The best way to handle information about marketplaces and suppliers may be to create a colony on WikiRate of members from our commons who focus on particular products and markets of interest to them. Our more critical resources will need us to develop our own systems that are likely to be Decko based like WikiRate. We will want to develop the code and support systems to defend the infrastructure we design and build from malware and malicious hacking. Of course this will just be a component of the overall systems functions. The commons will fund and develop advanced control systems that include both open hardware and software. This is not to ignore the mechanical and electrical system designs that we accumulate in our commons.

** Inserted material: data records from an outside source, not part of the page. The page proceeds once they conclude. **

-- pv_equiv track=rewrite | github.com/Manticoree/lidco | src/lidco/adaptive/style.py | _detect_comment_style
-- ===== SOURCE A (Python) =====
-- def _detect_comment_style(lines: list[str]) -> str:
--     has_hash = any(line.lstrip().startswith("#") for line in lines)
--     has_slash = any(line.lstrip().startswith("//") for line in lines)
--     has_docstring = any('"""' in line or "'''" in line for line in lines)
--
--     if has_docstring:
--         return "docstring"
--     if has_hash:
--         return "hash"
--     if has_slash:
--         return "slash"
--     return "none"
-- ===== SOURCE B (Python) =====
-- def _detect_comment_style(lines: list[str]) -> str:
--     saw_hash = False
--     saw_slash = False
--     for line in lines:
--         if '"""' in line or "'''" in line:
--             return "docstring"
--         stripped = line.lstrip()
--         saw_hash = saw_hash or stripped.startswith("#")
--         saw_slash = saw_slash or stripped.startswith("//")
--     if saw_hash:
--         return "hash"
--     if saw_slash:
--         return "slash"
--     return "none"
-- ===== Notes on version B (the rewrite author's own statement) =====
-- stated objective: alternative
-- what changed: Replaces A's three separate any() scans over the whole list with one accumulating pass that early-returns on the first docstring marker and carries hash/slash flags.
import Mathlib
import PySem

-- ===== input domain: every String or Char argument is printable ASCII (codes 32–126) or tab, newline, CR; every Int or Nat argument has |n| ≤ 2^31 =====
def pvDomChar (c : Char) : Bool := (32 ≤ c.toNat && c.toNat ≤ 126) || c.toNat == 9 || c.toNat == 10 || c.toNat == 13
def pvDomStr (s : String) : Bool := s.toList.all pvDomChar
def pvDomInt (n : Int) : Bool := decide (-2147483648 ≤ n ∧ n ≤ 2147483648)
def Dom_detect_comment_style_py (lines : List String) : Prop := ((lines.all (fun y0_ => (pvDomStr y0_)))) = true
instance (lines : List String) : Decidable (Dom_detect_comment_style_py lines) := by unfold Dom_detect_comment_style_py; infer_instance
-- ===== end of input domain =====

-- B replaces A's three whole-list any() scans with one accumulating pass that
-- early-returns on the first docstring marker (objective: alternative; same result).

-- ===== PORT A =====
def detect_comment_style_py (lines : List String) : String :=
  let has_hash := lines.any (fun line => PySem.Str.startswith (PySem.Str.lstrip line) "#")
  let has_slash := lines.any (fun line => PySem.Str.startswith (PySem.Str.lstrip line) "//")
  let has_docstring := lines.any (fun line => PySem.Str.isIn "\"\"\"" line || PySem.Str.isIn "'''" line)
  if has_docstring then "docstring"
  else if has_hash then "hash"
  else if has_slash then "slash"
  else "none"

-- ===== PORT B =====
-- single pass carrying the two flags; early return on a docstring marker
def detectLoop : List String → Bool → Bool → String
  | [], sawHash, sawSlash =>
      if sawHash then "hash" else if sawSlash then "slash" else "none"
  | line :: rest, sawHash, sawSlash =>
      if PySem.Str.isIn "\"\"\"" line || PySem.Str.isIn "'''" line then "docstring"
      else
        let stripped := PySem.Str.lstrip line
        detectLoop rest (sawHash || PySem.Str.startswith stripped "#")
                        (sawSlash || PySem.Str.startswith stripped "//")

def detect_comment_style_py_alt (lines : List String) : String :=
  detectLoop lines false false

-- ===== PRECONDITION & SPEC =====
def Spec_detect_comment_style_py (lines : List String) (out : String) : Prop := out = detect_comment_style_py_alt lines
instance (lines : List String) (out : String) : Decidable (Spec_detect_comment_style_py lines out) := by unfold Spec_detect_comment_style_py; infer_instance

-- ===== CLAIM (what is proved, stated in full; the proofs are below) =====
def Claim_equal_detect_comment_style_py : Prop := ∀ (lines : List String), Dom_detect_comment_style_py lines → Spec_detect_comment_style_py lines (detect_comment_style_py lines)

-- ===== LEMMAS AND PROOFS =====

-- characterisation of the single-pass loop in terms of the three scans
theorem detectLoop_eq (lines : List String) (h s : Bool) :
    detectLoop lines h s =
      if lines.any (fun line => PySem.Str.isIn "\"\"\"" line || PySem.Str.isIn "'''" line) then "docstring"
      else if h || lines.any (fun line => PySem.Str.startswith (PySem.Str.lstrip line) "#") then "hash"
      else if s || lines.any (fun line => PySem.Str.startswith (PySem.Str.lstrip line) "//") then "slash"
      else "none" := by
  induction lines generalizing h s with
  | nil => simp [detectLoop]
  | cons line rest ih =>
      rw [detectLoop, ih]
      simp only [List.any_cons]
      cases hd : (PySem.Str.isIn "\"\"\"" line || PySem.Str.isIn "'''" line) <;>
        simp [hd, Bool.or_assoc]

-- ===== VERDICT (by name: the statement is the Claim_ definition above) =====
theorem detect_comment_style_py_spec : Claim_equal_detect_comment_style_py := by
  intro lines _
  unfold Spec_detect_comment_style_py detect_comment_style_py detect_comment_style_py_alt
  rw [detectLoop_eq]
  simp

As a general contractor I want a networked resource who know how to build, install and maintain the systems and services of the 21st century and beyond. In my father's generation you could see how almost all of the technology worked with the naked eye, and you could take it apart and put it back together better with simple tools and ones you could invent yourself. We want a commons to hold the knowledge base, to develop new shared knowledge and systems designs and to create and maintain marketplaces for the products and services related to all this knowledge. Who will service your electric car? The dealer, sure, but the success of products like the automobile depends on the aftermarkets of products and services around them. I'd say it is a clear indication of success and maturity that they develop markets. This commons is all about catalyzing this kind of market and taking advantable of the passion of fanatic user communities.
As someone who enjoys tinkering and customizing my things and spaces, I want to be able to get professional knowledge and advice when I'm building and tinkering or to be able to call in some pros for bigger projects. As an expert in systems and ecological design, I want to contribute to the commons and get a bit of income from that work. I know it is speculative so maybe this is all styled as gift economy work and income could come from gifts and bounties that acknowledge my contributions.